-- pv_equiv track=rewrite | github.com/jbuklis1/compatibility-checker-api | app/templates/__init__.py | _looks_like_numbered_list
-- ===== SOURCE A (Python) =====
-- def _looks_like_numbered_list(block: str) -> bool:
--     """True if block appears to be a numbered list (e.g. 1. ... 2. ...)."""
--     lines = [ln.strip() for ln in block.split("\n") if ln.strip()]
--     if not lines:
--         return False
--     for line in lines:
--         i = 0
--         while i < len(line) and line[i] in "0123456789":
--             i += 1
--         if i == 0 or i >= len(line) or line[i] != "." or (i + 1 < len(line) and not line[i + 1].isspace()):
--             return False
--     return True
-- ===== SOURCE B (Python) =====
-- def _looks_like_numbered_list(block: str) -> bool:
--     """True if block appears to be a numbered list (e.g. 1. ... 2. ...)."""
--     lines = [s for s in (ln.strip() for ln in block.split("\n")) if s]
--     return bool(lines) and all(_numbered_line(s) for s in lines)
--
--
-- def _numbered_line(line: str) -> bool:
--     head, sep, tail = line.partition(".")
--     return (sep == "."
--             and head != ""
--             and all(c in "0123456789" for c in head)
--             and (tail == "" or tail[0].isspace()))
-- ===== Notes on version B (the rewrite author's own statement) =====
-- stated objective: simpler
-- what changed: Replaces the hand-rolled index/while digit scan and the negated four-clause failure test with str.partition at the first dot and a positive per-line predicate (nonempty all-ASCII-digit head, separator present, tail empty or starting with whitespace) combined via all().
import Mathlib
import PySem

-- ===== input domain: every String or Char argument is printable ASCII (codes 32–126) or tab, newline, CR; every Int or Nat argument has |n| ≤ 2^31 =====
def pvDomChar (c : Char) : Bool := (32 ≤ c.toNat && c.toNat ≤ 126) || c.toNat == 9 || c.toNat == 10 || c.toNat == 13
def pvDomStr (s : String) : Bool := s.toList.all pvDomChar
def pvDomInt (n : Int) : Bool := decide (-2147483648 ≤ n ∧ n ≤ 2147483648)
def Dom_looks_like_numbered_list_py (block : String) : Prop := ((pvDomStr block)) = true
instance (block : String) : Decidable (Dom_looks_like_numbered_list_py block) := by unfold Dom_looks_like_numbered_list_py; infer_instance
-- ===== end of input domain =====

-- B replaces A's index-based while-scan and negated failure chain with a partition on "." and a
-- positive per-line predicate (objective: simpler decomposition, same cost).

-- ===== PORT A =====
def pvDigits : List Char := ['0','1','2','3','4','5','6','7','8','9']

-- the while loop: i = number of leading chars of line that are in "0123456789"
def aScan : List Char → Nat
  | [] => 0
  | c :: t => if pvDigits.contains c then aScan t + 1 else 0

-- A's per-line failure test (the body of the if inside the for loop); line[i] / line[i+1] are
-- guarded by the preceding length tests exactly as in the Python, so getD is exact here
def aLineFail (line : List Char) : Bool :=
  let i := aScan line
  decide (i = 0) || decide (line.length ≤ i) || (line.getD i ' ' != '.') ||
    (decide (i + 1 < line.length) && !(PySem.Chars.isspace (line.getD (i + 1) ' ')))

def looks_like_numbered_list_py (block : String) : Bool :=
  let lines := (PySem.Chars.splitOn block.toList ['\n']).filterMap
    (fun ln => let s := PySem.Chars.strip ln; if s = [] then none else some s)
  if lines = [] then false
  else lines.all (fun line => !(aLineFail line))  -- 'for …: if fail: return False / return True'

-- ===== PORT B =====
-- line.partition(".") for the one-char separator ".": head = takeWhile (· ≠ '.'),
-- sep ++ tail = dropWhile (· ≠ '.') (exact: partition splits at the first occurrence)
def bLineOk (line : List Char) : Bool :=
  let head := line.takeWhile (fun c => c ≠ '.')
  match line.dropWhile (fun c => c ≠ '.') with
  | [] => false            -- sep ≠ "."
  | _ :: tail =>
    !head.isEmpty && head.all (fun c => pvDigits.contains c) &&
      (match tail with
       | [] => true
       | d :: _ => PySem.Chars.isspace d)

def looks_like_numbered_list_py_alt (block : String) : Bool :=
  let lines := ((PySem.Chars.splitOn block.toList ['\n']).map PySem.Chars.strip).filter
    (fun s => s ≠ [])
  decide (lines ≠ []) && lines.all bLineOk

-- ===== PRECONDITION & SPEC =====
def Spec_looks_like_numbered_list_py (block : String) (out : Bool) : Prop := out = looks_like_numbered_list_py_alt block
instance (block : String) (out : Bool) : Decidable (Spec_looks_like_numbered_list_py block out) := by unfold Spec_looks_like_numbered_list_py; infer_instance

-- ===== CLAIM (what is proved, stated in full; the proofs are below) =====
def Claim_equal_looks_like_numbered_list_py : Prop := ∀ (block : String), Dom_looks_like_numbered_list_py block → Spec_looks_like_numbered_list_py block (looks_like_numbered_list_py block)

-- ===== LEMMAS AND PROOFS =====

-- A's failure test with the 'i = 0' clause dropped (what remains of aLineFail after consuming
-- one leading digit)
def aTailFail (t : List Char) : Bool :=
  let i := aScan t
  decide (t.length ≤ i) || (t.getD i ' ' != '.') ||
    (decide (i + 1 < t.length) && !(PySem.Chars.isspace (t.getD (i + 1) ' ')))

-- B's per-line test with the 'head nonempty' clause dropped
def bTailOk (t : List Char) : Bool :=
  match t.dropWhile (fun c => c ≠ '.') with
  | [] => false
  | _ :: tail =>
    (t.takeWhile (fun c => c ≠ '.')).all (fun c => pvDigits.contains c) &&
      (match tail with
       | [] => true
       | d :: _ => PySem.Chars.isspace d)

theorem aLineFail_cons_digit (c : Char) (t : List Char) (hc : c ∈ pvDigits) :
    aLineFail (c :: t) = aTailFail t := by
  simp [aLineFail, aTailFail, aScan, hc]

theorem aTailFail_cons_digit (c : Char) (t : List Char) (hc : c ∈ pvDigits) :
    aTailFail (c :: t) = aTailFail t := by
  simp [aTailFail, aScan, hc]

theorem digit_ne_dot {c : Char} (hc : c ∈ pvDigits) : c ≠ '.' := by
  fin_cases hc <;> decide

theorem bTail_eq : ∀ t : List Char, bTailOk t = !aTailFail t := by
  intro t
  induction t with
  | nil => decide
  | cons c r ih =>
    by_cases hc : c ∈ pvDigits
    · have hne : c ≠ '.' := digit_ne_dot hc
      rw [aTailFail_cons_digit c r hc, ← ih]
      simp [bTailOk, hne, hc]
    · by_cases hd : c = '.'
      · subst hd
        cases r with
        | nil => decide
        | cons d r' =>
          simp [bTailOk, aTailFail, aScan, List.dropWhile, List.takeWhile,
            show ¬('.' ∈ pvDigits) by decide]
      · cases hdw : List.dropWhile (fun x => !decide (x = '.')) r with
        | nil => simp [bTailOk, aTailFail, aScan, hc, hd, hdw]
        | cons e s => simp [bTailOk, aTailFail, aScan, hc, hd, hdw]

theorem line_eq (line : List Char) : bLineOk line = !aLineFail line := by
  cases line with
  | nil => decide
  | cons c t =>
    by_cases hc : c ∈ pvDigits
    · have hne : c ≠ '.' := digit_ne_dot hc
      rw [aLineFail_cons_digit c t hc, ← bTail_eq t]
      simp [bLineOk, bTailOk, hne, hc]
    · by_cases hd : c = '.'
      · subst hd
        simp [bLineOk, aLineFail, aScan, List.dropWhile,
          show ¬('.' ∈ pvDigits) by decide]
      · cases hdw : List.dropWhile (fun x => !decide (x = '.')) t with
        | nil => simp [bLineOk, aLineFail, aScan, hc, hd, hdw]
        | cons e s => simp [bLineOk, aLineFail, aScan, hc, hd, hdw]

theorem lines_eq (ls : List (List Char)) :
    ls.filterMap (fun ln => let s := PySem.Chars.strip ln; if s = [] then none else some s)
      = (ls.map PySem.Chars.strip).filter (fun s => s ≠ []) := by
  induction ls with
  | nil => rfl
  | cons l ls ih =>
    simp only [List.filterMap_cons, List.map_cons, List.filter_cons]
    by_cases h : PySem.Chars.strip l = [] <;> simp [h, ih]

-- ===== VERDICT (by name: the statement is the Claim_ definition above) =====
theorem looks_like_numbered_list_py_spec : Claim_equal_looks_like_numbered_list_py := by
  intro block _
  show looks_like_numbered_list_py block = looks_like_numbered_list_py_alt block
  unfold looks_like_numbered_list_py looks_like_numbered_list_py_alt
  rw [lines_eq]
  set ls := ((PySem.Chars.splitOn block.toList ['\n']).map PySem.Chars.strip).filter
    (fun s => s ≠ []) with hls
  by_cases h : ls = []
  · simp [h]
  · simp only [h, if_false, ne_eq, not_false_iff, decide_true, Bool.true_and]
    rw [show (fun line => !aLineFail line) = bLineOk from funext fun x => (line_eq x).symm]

■ **Problem to solve**:
Begin at the first line of the entries above and copy every line exactly, ending with the line that contains "def pvDomInt (n".

■ **Answer space**:
-- pv_equiv track=rewrite | github.com/jbuklis1/compatibility-checker-api | app/templates/__init__.py | _looks_like_numbered_list
-- ===== SOURCE A (Python) =====
-- def _looks_like_numbered_list(block: str) -> bool:
--     """True if block appears to be a numbered list (e.g. 1. ... 2. ...)."""
--     lines = [ln.strip() for ln in block.split("\n") if ln.strip()]
--     if not lines:
--         return False
--     for line in lines:
--         i = 0
--         while i < len(line) and line[i] in "0123456789":
--             i += 1
--         if i == 0 or i >= len(line) or line[i] != "." or (i + 1 < len(line) and not line[i + 1].isspace()):
--             return False
--     return True
-- ===== SOURCE B (Python) =====
-- def _looks_like_numbered_list(block: str) -> bool:
--     """True if block appears to be a numbered list (e.g. 1. ... 2. ...)."""
--     lines = [s for s in (ln.strip() for ln in block.split("\n")) if s]
--     return bool(lines) and all(_numbered_line(s) for s in lines)
--
--
-- def _numbered_line(line: str) -> bool:
--     head, sep, tail = line.partition(".")
--     return (sep == "."
--             and head != ""
--             and all(c in "0123456789" for c in head)
--             and (tail == "" or tail[0].isspace()))
-- ===== Notes on version B (the rewrite author's own statement) =====
-- stated objective: simpler
-- what changed: Replaces the hand-rolled index/while digit scan and the negated four-clause failure test with str.partition at the first dot and a positive per-line predicate (nonempty all-ASCII-digit head, separator present, tail empty or starting with whitespace) combined via all().
import Mathlib
import PySem

-- ===== input domain: every String or Char argument is printable ASCII (codes 32–126) or tab, newline, CR; every Int or Nat argument has |n| ≤ 2^31 =====
def pvDomChar (c : Char) : Bool := (32 ≤ c.toNat && c.toNat ≤ 126) || c.toNat == 9 || c.toNat == 10 || c.toNat == 13
def pvDomStr (s : String) : Bool := s.toList.all pvDomChar
def pvDomInt (n : Int) : Bool := decide (-2147483648 ≤ n ∧ n ≤ 2147483648)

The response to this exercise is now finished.